I was shaking so hard, he might have thought I was going to faint. That, or he was going to force me onto the cot himself and hold me there until the machine came down and locked over me.

I hadn’t been ready to run before, but I was now. As my fingers tightened on the door handle, I felt his hand push through my unruly mass of dark hair and seize the back of my neck. The shock of his freezing hand on my flushed skin made me flinch, but it was the explosion of pain at the base of my skull that made me cry out.

He stared at me, unblinking, his eyes suddenly unfocused. But I was seeing everything—impossible things. Hands drumming on a car’s steering wheel, a woman in a black dress leaning forward to kiss me, a baseball flying toward my face out on a diamond, an endless stretch of green field, a hand running through a little girl’s hair… The images played out behind my closed eyes like an old home movie. The shapes of people and objects burned themselves into my retinas and stayed there, floating around behind my eyelids like hungry ghosts.

Not mine, my mind screamed. These don’t belong to me.

But how could they have been his? Each image—were they memories? Thoughts?
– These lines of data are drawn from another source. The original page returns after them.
-- pv_equiv track=rewrite | github.com/BartTheBartender/subgroups | python/plotter.py | elements
-- ===== SOURCE A (Python) =====
-- def elements(tc):
--     def elements(tc, buffer, element, index):
--         if index == len(tc):
--             buffer.append(" ".join(str(i) for i in element))
--         else:
--             for i in range(tc[index]):
--                 element[index] = i
--                 elements(tc, buffer, element, index + 1)
--
--     buffer = []
--     element = [0] * len(tc)
--     elements(tc, buffer, element, 0)
--     return buffer
-- ===== SOURCE B (Python) =====
-- def elements(tc):
--     if any(n <= 0 for n in tc):
--         return []
--     tuples = [[]]
--     for n in tc:
--         tuples = [t + [i] for t in tuples for i in range(n)]
--     return [" ".join(str(i) for i in t) for t in tuples]
-- ===== Notes on version B (the rewrite author's own statement) =====
-- stated objective: idiomatic
-- what changed: Replaces the recursive backtracking over a mutable index vector with an iterative fold that extends a list of tuples by one coordinate per pass, then joins each tuple.
import Mathlib
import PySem

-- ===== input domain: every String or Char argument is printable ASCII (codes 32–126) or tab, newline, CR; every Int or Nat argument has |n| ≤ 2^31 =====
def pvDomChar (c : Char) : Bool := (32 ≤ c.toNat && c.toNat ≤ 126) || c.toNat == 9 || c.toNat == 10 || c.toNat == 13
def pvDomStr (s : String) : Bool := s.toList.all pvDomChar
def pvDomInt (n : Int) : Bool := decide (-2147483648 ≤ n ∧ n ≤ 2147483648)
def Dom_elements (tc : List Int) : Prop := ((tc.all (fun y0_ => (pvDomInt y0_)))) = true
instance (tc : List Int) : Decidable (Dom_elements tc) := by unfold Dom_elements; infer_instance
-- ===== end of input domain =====

-- B replaces A's recursive backtracking over a mutable index vector by an iterative
-- one-coordinate-per-pass product fold (idiomatic; same cost).

-- ===== PORT A =====
-- " ".join(str(i) for i in element)
def pvJoinSp (element : List Int) : String :=
  PySem.Str.join " " (element.map PySem.Int.toStr)

-- inner recursive 'elements(tc, buffer, element, index)': the remaining suffix of tc stands
-- for the 'index == len(tc)' test ([] ↔ index = len(tc)) and 'tc[index]' (its head);
-- the mutable (buffer, element) pair is threaded as state.
def elementsGo (rest : List Int) (index : Nat) (buffer : List String) (element : List Int) :
    List String × List Int :=
  match rest with
  | [] => (buffer ++ [pvJoinSp element], element)
  | n :: rest' =>
      (PySem.List.pyRange 0 n 1).foldl
        (fun st i => elementsGo rest' (index + 1) st.1 (st.2.set index i)) (buffer, element)

def elements (tc : List Int) : List String :=
  (elementsGo tc 0 [] (List.replicate tc.length 0)).1

-- ===== PORT B =====
def elements_alt (tc : List Int) : List String :=
  if tc.any (fun n => decide (n ≤ 0)) then [] else
  let tuples :=
    tc.foldl
      (fun ts n => ts.flatMap (fun t => (PySem.List.pyRange 0 n 1).map (fun i => t ++ [i])))
      [[]]
  tuples.map pvJoinSp

-- ===== PRECONDITION & SPEC =====
def Spec_elements (tc : List Int) (out : List String) : Prop := out = elements_alt tc
instance (tc : List Int) (out : List String) : Decidable (Spec_elements tc out) := by
  unfold Spec_elements; infer_instance

-- ===== CLAIM (what is proved, stated in full; the proofs are below) =====
def Claim_equal_elements : Prop := ∀ (tc : List Int), Dom_elements tc → Spec_elements tc (elements tc)

-- ===== LEMMAS AND PROOFS =====

-- the product list both programs enumerate, first coordinate slowest
def pvProd (tc : List Int) : List (List Int) :=
  tc.foldr (fun n acc => (PySem.List.pyRange 0 n 1).flatMap (fun i => acc.map (i :: ·))) [[]]

lemma elementsGo_spec (rest : List Int) :
    ∀ (p z : List Int) (buffer : List String), z.length = rest.length →
      (elementsGo rest p.length buffer (p ++ z)).1
          = buffer ++ (pvProd rest).map (fun s => pvJoinSp (p ++ s)) ∧
      ∃ z', z'.length = z.length ∧ (elementsGo rest p.length buffer (p ++ z)).2 = p ++ z' := by
  induction rest with
  | nil =>
      intro p z buffer hz
      have hz0 : z = [] := List.length_eq_zero_iff.mp hz
      subst hz0
      exact ⟨by simp [elementsGo, pvProd], [], rfl, by simp [elementsGo]⟩
  | cons n rest' ih =>
      intro p z buffer hz
      match z, hz with
      | a :: z2, hz =>
        simp only [List.length_cons, List.length_cons] at hz
        have hz2 : z2.length = rest'.length := by omega
        -- inner induction on the range list
        suffices H : ∀ (l : List Int) (buffer : List String) (c : Int) (z2 : List Int),
            z2.length = rest'.length →
            (l.foldl (fun st i => elementsGo rest' (p.length + 1) st.1 (st.2.set p.length i))
                (buffer, p ++ c :: z2)).1
              = buffer ++ l.flatMap
                  (fun i => (pvProd rest').map (fun s => pvJoinSp (p ++ i :: s))) ∧
            ∃ c' z2', z2'.length = z2.length ∧
              (l.foldl (fun st i => elementsGo rest' (p.length + 1) st.1 (st.2.set p.length i))
                (buffer, p ++ c :: z2)).2 = p ++ c' :: z2' by
          have := H (PySem.List.pyRange 0 n 1) buffer a z2 hz2
          constructor
          · simpa [elementsGo, pvProd, List.map_flatMap] using this.1
          · obtain ⟨c', z2', hlen, heq⟩ := this.2
            exact ⟨c' :: z2', by simp [hlen, hz2], by simpa [elementsGo] using heq⟩
        intro l
        induction l with
        | nil => intro buffer c z2 hz2; exact ⟨by simp, c, z2, rfl, rfl⟩
        | cons i l' ihl =>
            intro buffer c z2 hz2
            have hset : (p ++ c :: z2).set p.length i = (p ++ [i]) ++ z2 := by
              simp
            have hstep := ih (p ++ [i]) z2 buffer (by omega)
            simp only [List.length_append, List.length_cons, List.length_nil] at hstep
            obtain ⟨h1, z2', hlen', h2⟩ := hstep
            have hrec : elementsGo rest' (p.length + 1) buffer ((p ++ [i]) ++ z2)
                = (buffer ++ (pvProd rest').map (fun s => pvJoinSp (p ++ i :: s)),
                   p ++ i :: z2') := by
              have : (elementsGo rest' (p.length + 1) buffer ((p ++ [i]) ++ z2)) =
                  ((elementsGo rest' (p.length + 1) buffer ((p ++ [i]) ++ z2)).1,
                   (elementsGo rest' (p.length + 1) buffer ((p ++ [i]) ++ z2)).2) := rfl
              rw [this, h1, h2]
              simp
            have := ihl (buffer ++ (pvProd rest').map (fun s => pvJoinSp (p ++ i :: s)))
              i z2' (by omega)
            constructor
            · simp only [List.foldl_cons, hset, hrec]
              rw [this.1]
              simp
            · obtain ⟨c', z2'', hlen'', heq''⟩ := this.2
              refine ⟨c', z2'', by omega, ?_⟩
              simp only [List.foldl_cons, hset, hrec]
              exact heq''

lemma foldl_tuples (tc : List Int) :
    ∀ ts : List (List Int),
      tc.foldl
        (fun ts n => ts.flatMap (fun t => (PySem.List.pyRange 0 n 1).map (fun i => t ++ [i])))
        ts
      = ts.flatMap (fun t => (pvProd tc).map (t ++ ·)) := by
  induction tc with
  | nil => intro ts; simp [pvProd]
  | cons n tc' ih =>
      intro ts
      rw [List.foldl_cons, ih]
      simp [pvProd, List.flatMap_assoc, List.map_flatMap, List.flatMap_map, Function.comp_def,
        List.append_assoc]

lemma pvProd_eq_nil_of_le (tc : List Int) (n : Int) (hn : n ∈ tc) (h0 : n ≤ 0) :
    pvProd tc = [] := by
  induction tc with
  | nil => cases hn
  | cons m tc' ih =>
      rcases List.mem_cons.mp hn with h | h
      · subst h
        have hr : PySem.List.pyRange 0 n 1 = [] := by
          rw [PySem.List.pyRange_one]
          have h1 : (n - 0).toNat = 0 := by omega
          rw [h1]; simp
        simp [pvProd, hr]
      · have h2 := ih h
        unfold pvProd at h2 ⊢
        simp [h2]

lemma elements_eq_prod (tc : List Int) : elements tc = (pvProd tc).map pvJoinSp := by
  unfold elements
  have h := (elementsGo_spec tc [] (List.replicate tc.length 0) [] (by simp)).1
  simp only [List.length_nil, List.nil_append] at h
  rw [h]

-- ===== VERDICT (by name: the statement is the Claim_ definition above) =====
theorem elements_spec : Claim_equal_elements := by
  intro tc _
  unfold Spec_elements elements_alt
  rw [elements_eq_prod]
  by_cases hz : tc.any (fun n => decide (n ≤ 0))
  · obtain ⟨n, hn, h0⟩ := List.any_eq_true.mp hz
    simp [hz, pvProd_eq_nil_of_le tc n hn (by simpa using h0)]
  · rw [if_neg hz, foldl_tuples]
    simp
Then I saw more. A boy, the same scanner machine above him flickering and smoking. Yellow. I felt my lips form the words, as if I had been there to say them. I saw a small red-haired girl from across a room much like this one; saw her lift a finger, and the table and laptop in front of her rise several inches from the ground. Blue—again, the man’s voice in my head. A boy holding a pencil between his hands, studying it with a terrifying intensity—the pencil bursting into flames. Red. Cards with pictures and numbers on them held up in front of a child’s face. Green.

I squeezed my eyes shut, but I couldn’t pull back from the images that came next—the lines of marching, muzzled monsters. I was standing high above, looking down through rain-spattered glass, but I saw the handcuffs and the chains. I saw everything.

I’m not one of them. Please, please, please…

I fell, dropping to my knees, bracing my hands against the tile, trying to keep from being sick all over myself and the floor. The white coat’s hand still gripped the back of my neck. “I’m Green,” I sobbed, the words half lost to the machine’s buzzing. The light had been bright before, but now it only amplified the pounding behind my eyes. I stared into his blank eyes, willing him to believe me. “I’m Green…please, please…”

But I saw my mother’s face, the smile the boy with the broken mouth had given me, like he had recognized something of himself in me. I knew what I was.

“Green…”

I looked up at the sound of the voice that floated down to me. I stared, and he stared right back, his eyes unfocused. He was mumbling something now, his mouth full of mush, like he was chewing on the words.

“I’m—”

“Green,” he said, shaking his head. His voice sounded stronger. I was still on the floor when he went to shut down the machine, and so shocked when he sat back down at the desk that I actually forgot to cry. But it wasn’t until he picked up the green spray paint and drew that enormous X over the back of the uniform shirt and handed it to me that I remembered to start breathing.